SUPPLIED DATA section start

-- pv_equiv track=rewrite | github.com/saisreereddy19/AI-Powered-Resume-Builder-ATS-Opt-Agent | backend/main.py | clean_enhanced_resume
-- ===== SOURCE A (Python) =====
-- def clean_enhanced_resume(res_text):
--     import re
--     unwanted_phrases = [
--         "okay, here’s a revised and enhanced version",
--         "you are a world-class resume writer",
--         "key improvements and explanations",
--         "to use this resume",
--         "••ats friendliness:••",
--         "ATS-friendly, more detailed, and using impactful wording.",
--         " enhanced version of your resume",
--         "ATS-friendly,",
--         " job description",
--         "okay, here's the enhanced resume for",
--     ]
--     lines = res_text.lower().split('\n')
--     core_start_idx = 0
--     for idx, line in enumerate(lines):
--         if line.strip() == '':
--             continue
--         if any(phrase.lower() in line for phrase in unwanted_phrases):
--             continue
--         else:
--             core_start_idx = idx
--             break
--     orig_lines = res_text.split('\n')
--     cleaned_lines = []
--     skip_block = False
--     for line in orig_lines[core_start_idx:]:
--         if any(phrase.lower() in line.lower() for phrase in unwanted_phrases):
--             skip_block = True
--         if not skip_block and line.strip() != '':
--             cleaned_lines.append(line)
--     cleaned_text = "\n".join(cleaned_lines).strip()
--     return cleaned_text
-- ===== SOURCE B (Python) =====
-- def clean_enhanced_resume(res_text):
--     unwanted = [p.lower() for p in [
--         "okay, here’s a revised and enhanced version",
--         "you are a world-class resume writer",
--         "key improvements and explanations",
--         "to use this resume",
--         "••ats friendliness:••",
--         "ATS-friendly, more detailed, and using impactful wording.",
--         " enhanced version of your resume",
--         "ATS-friendly,",
--         " job description",
--         "okay, here's the enhanced resume for",
--     ]]
--     out = []
--     copying = False  # False = still seeking the first kept line
--     for line in res_text.split('\n'):
--         low = line.lower()
--         if any(p in low for p in unwanted):
--             if copying:
--                 break  # first phrase line after the core starts ends the output
--             continue   # phrase lines before the core are just skipped
--         if line.strip():
--             out.append(line)
--             copying = True
--     return "\n".join(out).strip()
-- ===== Notes on version B (the rewrite author's own statement) =====
-- stated objective: simpler
-- what changed: A's two scans (one over a lowered copy of all lines to compute core_start_idx, then a second pass from that index with a sticky skip_block flag that keeps iterating after the cut) are merged into one single streaming pass over the lines with a two-state machine (seeking/copying) that appends kept lines directly and exits early with break at the first phrase line after the core; no index arithmetic, no second lowered list, each line is lowered once.
import Mathlib
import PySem

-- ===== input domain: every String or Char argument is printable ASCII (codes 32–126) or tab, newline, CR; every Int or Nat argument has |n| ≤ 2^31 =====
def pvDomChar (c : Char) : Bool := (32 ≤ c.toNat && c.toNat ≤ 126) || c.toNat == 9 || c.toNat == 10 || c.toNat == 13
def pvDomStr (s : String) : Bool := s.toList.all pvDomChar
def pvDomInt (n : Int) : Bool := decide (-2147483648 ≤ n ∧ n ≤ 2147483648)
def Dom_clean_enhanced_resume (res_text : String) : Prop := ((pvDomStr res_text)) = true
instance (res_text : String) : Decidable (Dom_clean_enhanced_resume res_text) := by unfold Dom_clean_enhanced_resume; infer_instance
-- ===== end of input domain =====

-- B merges A's two scans (index-finding pass over a lowered copy, then a skip-flag pass from that index) into
-- ONE streaming pass with a seek/copy state machine and an early exit; same return value (objective: simpler).

-- the unwanted-phrase literals both Pythons carry (A lowers each phrase at match time, B pre-lowers the list)
def pvPhraseLits : List String := [
  "okay, here’s a revised and enhanced version",
  "you are a world-class resume writer",
  "key improvements and explanations",
  "to use this resume",
  "••ats friendliness:••",
  "ATS-friendly, more detailed, and using impactful wording.",
  " enhanced version of your resume",
  "ATS-friendly,",
  " job description",
  "okay, here's the enhanced resume for"]

-- ===== PORT A =====
-- any(phrase.lower() in line for phrase in unwanted_phrases)
def pvHasPhraseA (line : List Char) : Bool :=
  pvPhraseLits.any (fun p => PySem.Chars.isIn (PySem.Chars.lower p.toList) line)

-- A's first loop: enumerate with continue/continue/break; core_start_idx stays 0 if the loop never breaks
def pvFindStartA (lines : List (List Char)) (idx : Nat) : Nat :=
  match lines with
  | [] => 0
  | l :: rest =>
    if (PySem.Chars.strip l).isEmpty then pvFindStartA rest (idx + 1)
    else if pvHasPhraseA l then pvFindStartA rest (idx + 1)
    else idx

-- A's second loop body: state = (cleaned_lines, skip_block)
def pvLoopA (st : List (List Char) × Bool) (line : List Char) : List (List Char) × Bool :=
  let skip := st.2 || pvHasPhraseA (PySem.Chars.lower line)
  (if !skip && !(PySem.Chars.strip line).isEmpty then st.1 ++ [line] else st.1, skip)

def clean_enhanced_resume (res_text : String) : String :=
  let lines := PySem.Chars.splitOn (PySem.Chars.lower res_text.toList) ['\n']
  let core_start_idx := pvFindStartA lines 0
  let orig_lines := PySem.Chars.splitOn res_text.toList ['\n']
  -- orig_lines[core_start_idx:] with 0 ≤ core_start_idx is List.drop
  let r := (orig_lines.drop core_start_idx).foldl pvLoopA ([], false)
  String.mk (PySem.Chars.strip (PySem.Chars.join ['\n'] r.1))

-- ===== PORT B =====
-- Source B pre-lowers the phrase list once: [p.lower() for p in …]
def pvPhrasesLowB : List (List Char) := pvPhraseLits.map (fun p => PySem.Chars.lower p.toList)

def pvHasPhraseB (line : List Char) : Bool := pvPhrasesLowB.any (fun p => PySem.Chars.isIn p line)

-- Source B's single loop: copying=False means still seeking the first kept line; a phrase line while
-- copying is `break`, before copying is `continue`; a non-blank phrase-free line is appended.
def pvGoB (copying : Bool) (lines : List (List Char)) : List (List Char) :=
  match lines with
  | [] => []
  | l :: rest =>
    let low := PySem.Chars.lower l
    if pvHasPhraseB low then
      if copying then [] else pvGoB false rest
    else if !(PySem.Chars.strip l).isEmpty then l :: pvGoB true rest
    else pvGoB copying rest

def clean_enhanced_resume_alt (res_text : String) : String :=
  let out := pvGoB false (PySem.Chars.splitOn res_text.toList ['\n'])
  String.mk (PySem.Chars.strip (PySem.Chars.join ['\n'] out))

-- ===== PRECONDITION & SPEC =====
def Spec_clean_enhanced_resume (res_text : String) (out : String) : Prop := out = clean_enhanced_resume_alt res_text
instance (res_text : String) (out : String) : Decidable (Spec_clean_enhanced_resume res_text out) := by unfold Spec_clean_enhanced_resume; infer_instance

-- ===== CLAIM (what is proved, stated in full; the proofs are below) =====
def Claim_equal_clean_enhanced_resume : Prop := ∀ (res_text : String), Dom_clean_enhanced_resume res_text → Spec_clean_enhanced_resume res_text (clean_enhanced_resume res_text)

-- ===== LEMMAS AND PROOFS =====

theorem pvLowerChar_newline_iff (c : Char) : (PySem.Chars.lowerChar c = '\n') ↔ c = '\n' := by
  unfold PySem.Chars.lowerChar
  by_cases h : PySem.Chars.isupper c
  · simp only [h, if_pos]
    constructor
    · intro hc
      exfalso
      have h2 : ('A' ≤ c ∧ c ≤ 'Z') := by simpa [PySem.Chars.isupper] using h
      have h65 : 65 ≤ c.toNat := by simpa [Char.le_def] using h2.1
      have h90 : c.toNat ≤ 90 := by simpa [Char.le_def] using h2.2
      have hv : Nat.isValidChar (c.toNat + 32) := Or.inl (by omega)
      have ht : (Char.ofNat (c.toNat + 32)).toNat = c.toNat + 32 := by simp [Char.ofNat, hv]
      have h10 : ('\n').toNat = 10 := by decide
      have := congrArg Char.toNat hc
      simp only [ht, h10] at this
      omega
    · intro hc; subst hc; simp [PySem.Chars.isupper] at h
  · simp [h]

theorem pvGoLower (fuel : Nat) (l cur : List Char) (acc : List (List Char)) :
    PySem.Chars.splitOn.go ['\n'] fuel (PySem.Chars.lower l) (PySem.Chars.lower cur) (acc.map PySem.Chars.lower)
      = (PySem.Chars.splitOn.go ['\n'] fuel l cur acc).map PySem.Chars.lower := by
  induction fuel generalizing l cur acc with
  | zero => simp [PySem.Chars.splitOn.go, PySem.Chars.lower]
  | succ fuel ih =>
    cases l with
    | nil => simp [PySem.Chars.splitOn.go, PySem.Chars.lower]
    | cons c rest =>
      have hpre : (['\n'].isPrefixOf (PySem.Chars.lowerChar c :: PySem.Chars.lower rest))
                    = (['\n'].isPrefixOf (c :: rest)) := by
        simp only [List.isPrefixOf, Bool.and_true]
        have := pvLowerChar_newline_iff c
        by_cases hc : c = '\n'
        · subst hc; simp [this.mpr rfl]
        · have : PySem.Chars.lowerChar c ≠ '\n' := fun h => hc (this.mp h)
          simp [beq_iff_eq, Ne.symm hc, Ne.symm this]
      rw [PySem.Chars.splitOn.go.eq_def, PySem.Chars.splitOn.go.eq_def]
      simp only [PySem.Chars.lower, List.map_cons] at *
      by_cases hp : ['\n'].isPrefixOf (c :: rest)
      · simp only [hpre, hp, if_pos, List.length_cons, List.length_nil, List.drop_succ_cons,
          List.drop_zero]
        have := ih rest [] (cur.reverse :: acc)
        simpa [PySem.Chars.lower, List.map_reverse] using this
      · simp only [hpre, hp, if_neg, Bool.false_eq_true, not_false_iff]
        have := ih rest (c :: cur) acc
        simpa [PySem.Chars.lower] using this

SUPPLIED DATA section end

WORK TO COMPLETE:
Wherever the string "early" occurs in the records above, copy that line.

RESULT:
-- what changed: A's two scans (one over a lowered copy of all lines to compute core_start_idx, then a second pass from that index with a sticky skip_block flag that keeps iterating after the cut) are merged into one single streaming pass over the lines with a two-state machine (seeking/copying) that appends kept lines directly and exits early with break at the first phrase line after the core; no index arithmetic, no second lowered list, each line is lowered once.
-- ONE streaming pass with a seek/copy state machine and an early exit; same return value (objective: simpler).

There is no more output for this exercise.